— Aim of the task —
Look through the records below for the line holding "and 'b' postfixes". Write it out exactly, with each following line through the line holding "off the END.".

— Dataset records —

-- pv_equiv track=rewrite | github.com/AndreCI/Soda4LA | Models/note_model.py | note_to_int
-- ===== SOURCE A (Python) =====
-- _note_dict = {"C": 0, "D": 2, "E": 4, "F": 5, "G": 7, "A": 9, "B": 11}
--
-- def is_valid_note(note):
--     """Return True if note is in a recognised format. False if not."""
--     if note[0] not in _note_dict:
--         return False
--     for post in note[1:]:
--         if post != "B" and post != "#":
--             return False
--     return True
--
-- def note_to_int(note, octave):
--     """Convert notes in the form of C, C#, Cb, C##, etc. to an integer in the
--     range of 0-11.
--     Throw a ValueError exception if the note format is not recognised.
--     """
--     if is_valid_note(note):
--         val = _note_dict[note[0]]
--     else:
--         raise ValueError("Unknown note format '%s'" % note)
--
--     # Check for '#' and 'b' postfixes
--     for post in note[1:]:
--         if post == "B":
--             val -= 1
--         elif post == "#":
--             val += 1
--     return val % 12 + octave * 12
-- ===== SOURCE B (Python) =====
-- _base = {"C": 0, "D": 2, "E": 4, "F": 5, "G": 7, "A": 9, "B": 11}
--
-- def _pitch(note):
--     """Raw pitch of a note name, by recursion peeling accidentals off the END.
--     Validation and accidental adjustment happen in one recursive descent."""
--     if len(note) == 1:
--         if note in _base:
--             return _base[note]
--         raise ValueError("Unknown note format '%s'" % note)
--     if note.endswith("#"):
--         return _pitch(note[:-1]) + 1
--     if note.endswith("B"):
--         return _pitch(note[:-1]) - 1
--     raise ValueError("Unknown note format '%s'" % note)
--
-- def note_to_int(note, octave):
--     """Convert notes like C, C#, Cb, C## to an integer in 0-11 plus octave*12.
--     Raise ValueError if the note format is not recognised."""
--     return _pitch(note) % 12 + octave * 12
-- ===== Notes on version B (the rewrite author's own statement) =====
-- stated objective: alternative
-- what changed: Replaces A's two forward scans (a validation loop, then an accumulation loop) with one recursive descent that peels accidentals off the END of the string, fusing validation and tally into a single backward pass.
import Mathlib
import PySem

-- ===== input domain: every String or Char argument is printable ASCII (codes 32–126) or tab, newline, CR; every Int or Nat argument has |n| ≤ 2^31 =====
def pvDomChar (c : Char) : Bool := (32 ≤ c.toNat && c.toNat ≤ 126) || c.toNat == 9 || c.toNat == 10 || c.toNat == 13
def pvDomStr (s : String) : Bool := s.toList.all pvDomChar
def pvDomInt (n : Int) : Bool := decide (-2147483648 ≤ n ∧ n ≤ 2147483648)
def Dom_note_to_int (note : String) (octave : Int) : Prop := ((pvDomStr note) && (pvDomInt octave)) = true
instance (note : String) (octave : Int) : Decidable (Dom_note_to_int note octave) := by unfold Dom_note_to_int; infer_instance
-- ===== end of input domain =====

-- B fuses A's two forward scans into one recursive descent peeling accidentals
-- off the end of the string (objective: alternative decomposition, same cost).


-- ===== PORT A =====
-- _note_dict, an insertion-order dict with Char keys (Python's 1-char strings)
def pvNoteDict : PySem.Dict Char Int :=
  (((((((PySem.Dict.empty).insert 'C' 0).insert 'D' 2).insert 'E' 4).insert 'F' 5).insert
    'G' 7).insert 'A' 9).insert 'B' 11

-- is_valid_note; on the empty string Python raises IndexError (excluded by Pre_), false here
def is_valid_note (note : String) : Bool :=
  match note.toList with
  | [] => false
  | c :: rest =>
    if (pvNoteDict.get? c).isNone then false
    else rest.all (fun post => post == 'B' || post == '#')

-- port of A; on invalid notes Python raises (ValueError/IndexError), excluded by Pre_, 0 here
def note_to_int (note : String) (octave : Int) : Int :=
  if is_valid_note note then
    let val := (pvNoteDict.get? (note.toList.headD ' ')).getD 0
    let val := (note.toList.drop 1).foldl
      (fun v post => if post == 'B' then v - 1 else if post == '#' then v + 1 else v) val
    PySem.Int.mod val 12 + octave * 12
  else 0

-- ===== PORT B =====
-- Source B's _base lookup of a single-character note name
def pvBase? (c : Char) : Option Int :=
  match c with
  | 'C' => some 0 | 'D' => some 2 | 'E' => some 4 | 'F' => some 5
  | 'G' => some 7 | 'A' => some 9 | 'B' => some 11 | _ => none

-- Source B's recursive _pitch, over the REVERSED character list (peeling note[-1]
-- = head of the reversed list); none wherever Python raises ValueError
def pvPitchRev? : List Char → Option Int
  | [] => none
  | c :: rest =>
    if rest.isEmpty then pvBase? c
    else if c = '#' then (pvPitchRev? rest).map (· + 1)
    else if c = 'B' then (pvPitchRev? rest).map (· - 1)
    else none

-- port of B; where Source B raises ValueError (excluded by Pre_), 0 here
def note_to_int_alt (note : String) (octave : Int) : Int :=
  match pvPitchRev? note.toList.reverse with
  | some v => PySem.Int.mod v 12 + octave * 12
  | none => 0

-- ===== PRECONDITION & SPEC =====
-- Pre_ = exactly the notes A accepts: nonempty, first char a note name, tail only 'B'/'#'
-- (elsewhere A raises IndexError or ValueError and returns no value).
def Pre_note_to_int (note : String) (octave : Int) : Prop :=
  ((!note.toList.isEmpty) &&
   ['C', 'D', 'E', 'F', 'G', 'A', 'B'].contains (note.toList.headD ' ') &&
   (note.toList.drop 1).all (fun ch => ch == 'B' || ch == '#')) = true
instance (note : String) (octave : Int) : Decidable (Pre_note_to_int note octave) := by
  unfold Pre_note_to_int; infer_instance

def pvWitness_note_to_int : String × Int := ("C", 0)

def Spec_note_to_int (note : String) (octave : Int) (out : Int) : Prop := out = note_to_int_alt note octave
instance (note : String) (octave : Int) (out : Int) : Decidable (Spec_note_to_int note octave out) := by unfold Spec_note_to_int; infer_instance

-- ===== CLAIM (what is proved, stated in full; the proofs are below) =====
def Claim_equal_note_to_int : Prop := ∀ (note : String) (octave : Int), Dom_note_to_int note octave → Pre_note_to_int note octave → Spec_note_to_int note octave (note_to_int note octave)

-- ===== LEMMAS AND PROOFS =====

-- A's accumulation loop as a closed-form tally over the tail
lemma fold_count (rest : List Char) (v : Int)
    (h : ∀ ch ∈ rest, ch = 'B' ∨ ch = '#') :
    rest.foldl (fun v post => if post = 'B' then v - 1 else if post = '#' then v + 1 else v) v
      = v + (rest.count '#' : Int) - (rest.count 'B' : Int) := by
  induction rest generalizing v with
  | nil => simp
  | cons ch rest ih =>
    have hrest : ∀ c ∈ rest, c = 'B' ∨ c = '#' := fun c hc => h c (List.mem_cons_of_mem _ hc)
    rcases h ch (List.mem_cons_self ..) with rfl | rfl <;> rw [List.foldl_cons, ih _ hrest] <;>
      simp <;> omega

-- B's recursion as the same closed-form tally
lemma pitch_append (l : List Char) (c : Char)
    (h : ∀ ch ∈ l, ch = 'B' ∨ ch = '#') :
    pvPitchRev? (l ++ [c]) =
      (pvBase? c).map (fun b => b + (l.count '#' : Int) - (l.count 'B' : Int)) := by
  induction l with
  | nil => cases hb : pvBase? c <;> simp [pvPitchRev?, hb]
  | cons ch l ih =>
    have hl : ∀ c ∈ l, c = 'B' ∨ c = '#' := fun c hc => h c (List.mem_cons_of_mem _ hc)
    have hne : ((l ++ [c]).isEmpty) = false := by simp
    rcases h ch (List.mem_cons_self ..) with rfl | rfl <;>
      · rw [List.cons_append, pvPitchRev?, hne, ih hl]
        cases hb : pvBase? c <;> simp [hb] <;> omega

-- ===== VERDICT (by name: the statement is the Claim_ definition above) =====

theorem note_to_int_spec : Claim_equal_note_to_int := by
  intro note octave _ hpre
  unfold Spec_note_to_int Pre_note_to_int at *
  simp only [Bool.and_eq_true, Bool.not_eq_eq_eq_not, Bool.not_true, List.contains_eq_mem,
    decide_eq_true_eq, List.all_eq_true, List.isEmpty_eq_false_iff, beq_iff_eq,
    Bool.or_eq_true] at hpre
  obtain ⟨⟨hne, hc⟩, hrest⟩ := hpre
  unfold note_to_int note_to_int_alt is_valid_note
  rcases hl : note.toList with _ | ⟨c, rest⟩
  · exact absurd hl hne
  · simp only [hl, List.headD_cons, List.drop_succ_cons, List.drop_zero] at hc hrest ⊢
    have hall : rest.all (fun post => post == 'B' || post == '#') = true := by
      simp only [List.all_eq_true]
      intro ch hch
      rcases hrest ch hch with rfl | rfl <;> simp
    have hrev : ∀ ch ∈ rest.reverse, ch = 'B' ∨ ch = '#' := by
      intro ch hch; exact hrest ch (List.mem_reverse.mp hch)
    rw [List.reverse_cons, pitch_append _ _ hrev]
    fin_cases hc <;>
      simp [hall, pvNoteDict, pvBase?, PySem.Dict.get?, PySem.Dict.insert, PySem.Dict.empty,
        List.count_reverse] <;>
      rw [fold_count rest _ hrest] <;> omega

— Answer to this task —
--     # Check for '#' and 'b' postfixes
--     for post in note[1:]:
--         if post == "B":
--             val -= 1
--         elif post == "#":
--             val += 1
--     return val % 12 + octave * 12
-- ===== SOURCE B (Python) =====
-- _base = {"C": 0, "D": 2, "E": 4, "F": 5, "G": 7, "A": 9, "B": 11}
--
-- def _pitch(note):
--     """Raw pitch of a note name, by recursion peeling accidentals off the END.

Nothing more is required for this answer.